Each record needs to be transcribed exactly.

□ □ □ □ □

lemma length_primesS_ge (c m : Nat) (hc : 2 ≤ c) (h : qStream m < c) :
    m < (primesS c).length := by
  have hmem : qStream m ∈ primesS c := mem_primesS.mpr ⟨h, qStream_prime m⟩
  rw [(primesS_qStream c hc).1] at hmem
  obtain ⟨j, hj, hje⟩ := List.mem_map.mp hmem
  rw [List.mem_range] at hj
  have : j = m := qStream_strictMono.injective hje
  omega

lemma firstPrimesLoop_inv : ∀ (fuel c n : Nat), 2 ≤ c → (primesS c).length ≤ n →
    (n = 0 ∨ qStream (n - 1) < c + fuel) →
    firstPrimesLoop fuel (primesS c) c n = List.map qStream (List.range n) := by
  intro fuel
  induction fuel with
  | zero =>
    intro c n h2 hk H
    simp only [firstPrimesLoop]
    rcases H with rfl | H
    · exact primesS_done c 0 h2 (by omega)
    · rcases n with _ | m
      · exact primesS_done c 0 h2 (by omega)
      · have := length_primesS_ge c m h2 (by simpa using H)
        exact primesS_done c (m + 1) h2 (by omega)
  | succ fuel ih =>
    intro c n h2 hk H
    have H' : n = 0 ∨ qStream (n - 1) < (c + 1) + fuel := by
      rcases H with rfl | H
      · exact Or.inl rfl
      · exact Or.inr (by omega)
    simp only [firstPrimesLoop]
    split_ifs with hlt ht
    · have hp : Nat.Prime c := by
        by_contra hp
        rw [trialDivA_of_not_prime c h2 hp] at ht
        simp at ht
      have hS : primesS c ++ [c] = primesS (c + 1) := by rw [primesS_succ]; simp [hp]
      have hlen : (primesS (c + 1)).length = (primesS c).length + 1 := by rw [← hS]; simp
      rw [hS]
      exact ih (c + 1) n (by omega) (by omega) H'
    · have hp : ¬ Nat.Prime c := by
        intro hp
        exact ht (trialDivA_of_prime c hp _ (fun p hp' => ⟨(mem_primesS.mp hp').2, (mem_primesS.mp hp').1⟩))
      have hS : primesS (c + 1) = primesS c := by rw [primesS_succ]; simp [hp]
      rw [← hS]
      exact ih (c + 1) n (by omega) (by rw [hS]; omega) H'
    · exact primesS_done c n h2 (by omega)

lemma firstPrimes_eq (n : Nat) : firstPrimes n = List.map qStream (List.range n) := by
  unfold firstPrimes
  rw [show ([] : List Nat) = primesS 2 from primesS_two.symm]
  apply firstPrimesLoop_inv (2 ^ n) 2 n (le_refl 2) (by rw [primesS_two]; simp)
  rcases n with _ | m
  · exact Or.inl rfl
  · refine Or.inr ?_
    have := qStream_le_pow m
    simp only [Nat.add_sub_cancel]
    omega

lemma char_le_iff (a b : Char) : a ≤ b ↔ a.toNat ≤ b.toNat := by
  rw [Char.le_def, UInt32.le_iff_toNat_le]
  rfl

lemma shift_eq (ch : Char) (k : Nat) (h : PySem.Chars.isalpha ch = true) :
    pyShift ch k = Char.ofNat ((ch.toNat - (if ch ≤ 'Z' then 65 else 97) + k) % 26 + (if ch ≤ 'Z' then 65 else 97)) := by
  simp only [PySem.Chars.isalpha, PySem.Chars.isupper, PySem.Chars.islower, Bool.or_eq_true,
    Bool.and_eq_true, decide_eq_true_eq] at h
  have hZ : ('Z' : Char).toNat = 90 := rfl
  have ha : ('a' : Char).toNat = 97 := rfl
  unfold pyShift
  rcases h with ⟨h1, h2⟩ | ⟨h1, h2⟩
  · rw [if_pos ⟨h1, h2⟩, if_pos h2]
    congr 1
    omega
  · have hl : 97 ≤ ch.toNat := by rw [← ha]; exact (char_le_iff _ _).mp h1
    have hnZ : ¬ ch ≤ 'Z' := by
      rw [char_le_iff, hZ]; omega
    have hn1 : ¬ ('A' ≤ ch ∧ ch ≤ 'Z') := fun hh => hnZ hh.2
    rw [if_neg hn1, if_pos ⟨h1, h2⟩, if_neg hnZ]
    congr 1
    omega

lemma getD_map_range (n i : Nat) (hi : i < n) : (List.map qStream (List.range n)).getD i 0 = qStream i := by
  rw [List.getD_eq_getElem?_getD, List.getElem?_map, List.getElem?_range hi]
  rfl

lemma fold_eq : ∀ (l : List Char) (out : List Char) (i cand n : Nat),
    i + l.countP (fun ch => PySem.Chars.isalpha ch) = n → 2 ≤ cand → findNext cand = qStream i →
    (l.foldl (stepA (List.map qStream (List.range n))) (out, i)).1 = (l.foldl stepB (out, cand)).1 := by
  intro l
  induction l with
  | nil => intro out i cand n h hc hq; rfl
  | cons a l ih =>
    intro out i cand n h hc hq
    by_cases ha : PySem.Chars.isalpha a = true
    · have hcount : (a :: l).countP (fun ch => PySem.Chars.isalpha ch)
          = l.countP (fun ch => PySem.Chars.isalpha ch) + 1 := by
        simp [ha]
      have hi : i < n := by omega
      simp only [List.foldl_cons, stepA, stepB, ha, if_true]
      rw [getD_map_range n i hi, hq, shift_eq a (qStream i) ha]
      exact ih _ (i + 1) (qStream i + 1) n (by omega) (by have := qStream_two_le i; omega) rfl
    · have ha' : PySem.Chars.isalpha a = false := by simpa using ha
      have hcount : (a :: l).countP (fun ch => PySem.Chars.isalpha ch)
          = l.countP (fun ch => PySem.Chars.isalpha ch) := by
        simp [ha']
      simp only [List.foldl_cons, stepA, stepB, ha', Bool.false_eq_true, if_false]
      exact ih _ i cand n (by omega) hc hq

lemma letters_count_aux (l : List Char) : ∀ a : Nat,
    l.foldl (fun acc ch => if PySem.Chars.isalpha ch then acc + 1 else acc) a
      = a + l.countP (fun ch => PySem.Chars.isalpha ch) := by
  induction l with
  | nil => intro a; simp
  | cons x l ih =>
    intro a
    simp only [List.foldl_cons, List.countP_cons, ih]
    split_ifs with hx
    · omega
    · omega

lemma letters_count (l : List Char) :
    l.foldl (fun acc ch => if PySem.Chars.isalpha ch then acc + 1 else acc) 0
      = l.countP (fun ch => PySem.Chars.isalpha ch) := by
  simpa using letters_count_aux l 0

-- ===== VERDICT (by name: the statement is the Claim_ definition above) =====
theorem prime_step_caesar_encrypt_spec : Claim_equal_prime_step_caesar_encrypt := by
  intro plaintext _
  show prime_step_caesar_encrypt plaintext = prime_step_caesar_encrypt_alt plaintext
  simp only [prime_step_caesar_encrypt, prime_step_caesar_encrypt_alt]
  rw [letters_count, firstPrimes_eq]
  rw [fold_eq plaintext.toList [] 0 2 (plaintext.toList.countP (fun ch => PySem.Chars.isalpha ch)) (by omega) (by norm_num) rfl]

□ □ □ □ □

Exercise response –
lemma length_primesS_ge (c m : Nat) (hc : 2 ≤ c) (h : qStream m < c) :
    m < (primesS c).length := by
  have hmem : qStream m ∈ primesS c := mem_primesS.mpr ⟨h, qStream_prime m⟩
  rw [(primesS_qStream c hc).1] at hmem
  obtain ⟨j, hj, hje⟩ := List.mem_map.mp hmem
  rw [List.mem_range] at hj
  have : j = m := qStream_strictMono.injective hje
  omega

lemma firstPrimesLoop_inv : ∀ (fuel c n : Nat), 2 ≤ c → (primesS c).length ≤ n →
    (n = 0 ∨ qStream (n - 1) < c + fuel) →
    firstPrimesLoop fuel (primesS c) c n = List.map qStream (List.range n) := by
  intro fuel
  induction fuel with
  | zero =>
    intro c n h2 hk H
    simp only [firstPrimesLoop]
    rcases H with rfl | H
    · exact primesS_done c 0 h2 (by omega)
    · rcases n with _ | m
      · exact primesS_done c 0 h2 (by omega)
      · have := length_primesS_ge c m h2 (by simpa using H)
        exact primesS_done c (m + 1) h2 (by omega)
  | succ fuel ih =>
    intro c n h2 hk H
    have H' : n = 0 ∨ qStream (n - 1) < (c + 1) + fuel := by
      rcases H with rfl | H
      · exact Or.inl rfl
      · exact Or.inr (by omega)
    simp only [firstPrimesLoop]
    split_ifs with hlt ht
    · have hp : Nat.Prime c := by
        by_contra hp
        rw [trialDivA_of_not_prime c h2 hp] at ht
        simp at ht
      have hS : primesS c ++ [c] = primesS (c + 1) := by rw [primesS_succ]; simp [hp]
      have hlen : (primesS (c + 1)).length = (primesS c).length + 1 := by rw [← hS]; simp
      rw [hS]
      exact ih (c + 1) n (by omega) (by omega) H'
    · have hp : ¬ Nat.Prime c := by
        intro hp
        exact ht (trialDivA_of_prime c hp _ (fun p hp' => ⟨(mem_primesS.mp hp').2, (mem_primesS.mp hp').1⟩))
      have hS : primesS (c + 1) = primesS c := by rw [primesS_succ]; simp [hp]
      rw [← hS]
      exact ih (c + 1) n (by omega) (by rw [hS]; omega) H'
    · exact primesS_done c n h2 (by omega)

lemma firstPrimes_eq (n : Nat) : firstPrimes n = List.map qStream (List.range n) := by
  unfold firstPrimes
  rw [show ([] : List Nat) = primesS 2 from primesS_two.symm]
  apply firstPrimesLoop_inv (2 ^ n) 2 n (le_refl 2) (by rw [primesS_two]; simp)
  rcases n with _ | m
  · exact Or.inl rfl
  · refine Or.inr ?_
    have := qStream_le_pow m
    simp only [Nat.add_sub_cancel]
    omega

lemma char_le_iff (a b : Char) : a ≤ b ↔ a.toNat ≤ b.toNat := by
  rw [Char.le_def, UInt32.le_iff_toNat_le]
  rfl

lemma shift_eq (ch : Char) (k : Nat) (h : PySem.Chars.isalpha ch = true) :
    pyShift ch k = Char.ofNat ((ch.toNat - (if ch ≤ 'Z' then 65 else 97) + k) % 26 + (if ch ≤ 'Z' then 65 else 97)) := by
  simp only [PySem.Chars.isalpha, PySem.Chars.isupper, PySem.Chars.islower, Bool.or_eq_true,
    Bool.and_eq_true, decide_eq_true_eq] at h
  have hZ : ('Z' : Char).toNat = 90 := rfl
  have ha : ('a' : Char).toNat = 97 := rfl
  unfold pyShift
  rcases h with ⟨h1, h2⟩ | ⟨h1, h2⟩
  · rw [if_pos ⟨h1, h2⟩, if_pos h2]
    congr 1
    omega
  · have hl : 97 ≤ ch.toNat := by rw [← ha]; exact (char_le_iff _ _).mp h1
    have hnZ : ¬ ch ≤ 'Z' := by
      rw [char_le_iff, hZ]; omega
    have hn1 : ¬ ('A' ≤ ch ∧ ch ≤ 'Z') := fun hh => hnZ hh.2
    rw [if_neg hn1, if_pos ⟨h1, h2⟩, if_neg hnZ]
    congr 1
    omega

lemma getD_map_range (n i : Nat) (hi : i < n) : (List.map qStream (List.range n)).getD i 0 = qStream i := by
  rw [List.getD_eq_getElem?_getD, List.getElem?_map, List.getElem?_range hi]
  rfl

lemma fold_eq : ∀ (l : List Char) (out : List Char) (i cand n : Nat),
    i + l.countP (fun ch => PySem.Chars.isalpha ch) = n → 2 ≤ cand → findNext cand = qStream i →
    (l.foldl (stepA (List.map qStream (List.range n))) (out, i)).1 = (l.foldl stepB (out, cand)).1 := by
  intro l
  induction l with
  | nil => intro out i cand n h hc hq; rfl
  | cons a l ih =>
    intro out i cand n h hc hq
    by_cases ha : PySem.Chars.isalpha a = true
    · have hcount : (a :: l).countP (fun ch => PySem.Chars.isalpha ch)
          = l.countP (fun ch => PySem.Chars.isalpha ch) + 1 := by
        simp [ha]
      have hi : i < n := by omega
      simp only [List.foldl_cons, stepA, stepB, ha, if_true]
      rw [getD_map_range n i hi, hq, shift_eq a (qStream i) ha]
      exact ih _ (i + 1) (qStream i + 1) n (by omega) (by have := qStream_two_le i; omega) rfl
    · have ha' : PySem.Chars.isalpha a = false := by simpa using ha
      have hcount : (a :: l).countP (fun ch => PySem.Chars.isalpha ch)
          = l.countP (fun ch => PySem.Chars.isalpha ch) := by
        simp [ha']
      simp only [List.foldl_cons, stepA, stepB, ha', Bool.false_eq_true, if_false]
      exact ih _ i cand n (by omega) hc hq

lemma letters_count_aux (l : List Char) : ∀ a : Nat,
    l.foldl (fun acc ch => if PySem.Chars.isalpha ch then acc + 1 else acc) a
      = a + l.countP (fun ch => PySem.Chars.isalpha ch) := by
  induction l with
  | nil => intro a; simp
  | cons x l ih =>
    intro a
    simp only [List.foldl_cons, List.countP_cons, ih]
    split_ifs with hx
    · omega
    · omega

lemma letters_count (l : List Char) :
    l.foldl (fun acc ch => if PySem.Chars.isalpha ch then acc + 1 else acc) 0
      = l.countP (fun ch => PySem.Chars.isalpha ch) := by
  simpa using letters_count_aux l 0

-- ===== VERDICT (by name: the statement is the Claim_ definition above) =====
theorem prime_step_caesar_encrypt_spec : Claim_equal_prime_step_caesar_encrypt := by
  intro plaintext _
  show prime_step_caesar_encrypt plaintext = prime_step_caesar_encrypt_alt plaintext
  simp only [prime_step_caesar_encrypt, prime_step_caesar_encrypt_alt]
  rw [letters_count, firstPrimes_eq]
  rw [fold_eq plaintext.toList [] 0 2 (plaintext.toList.countP (fun ch => PySem.Chars.isalpha ch)) (by omega) (by norm_num) rfl]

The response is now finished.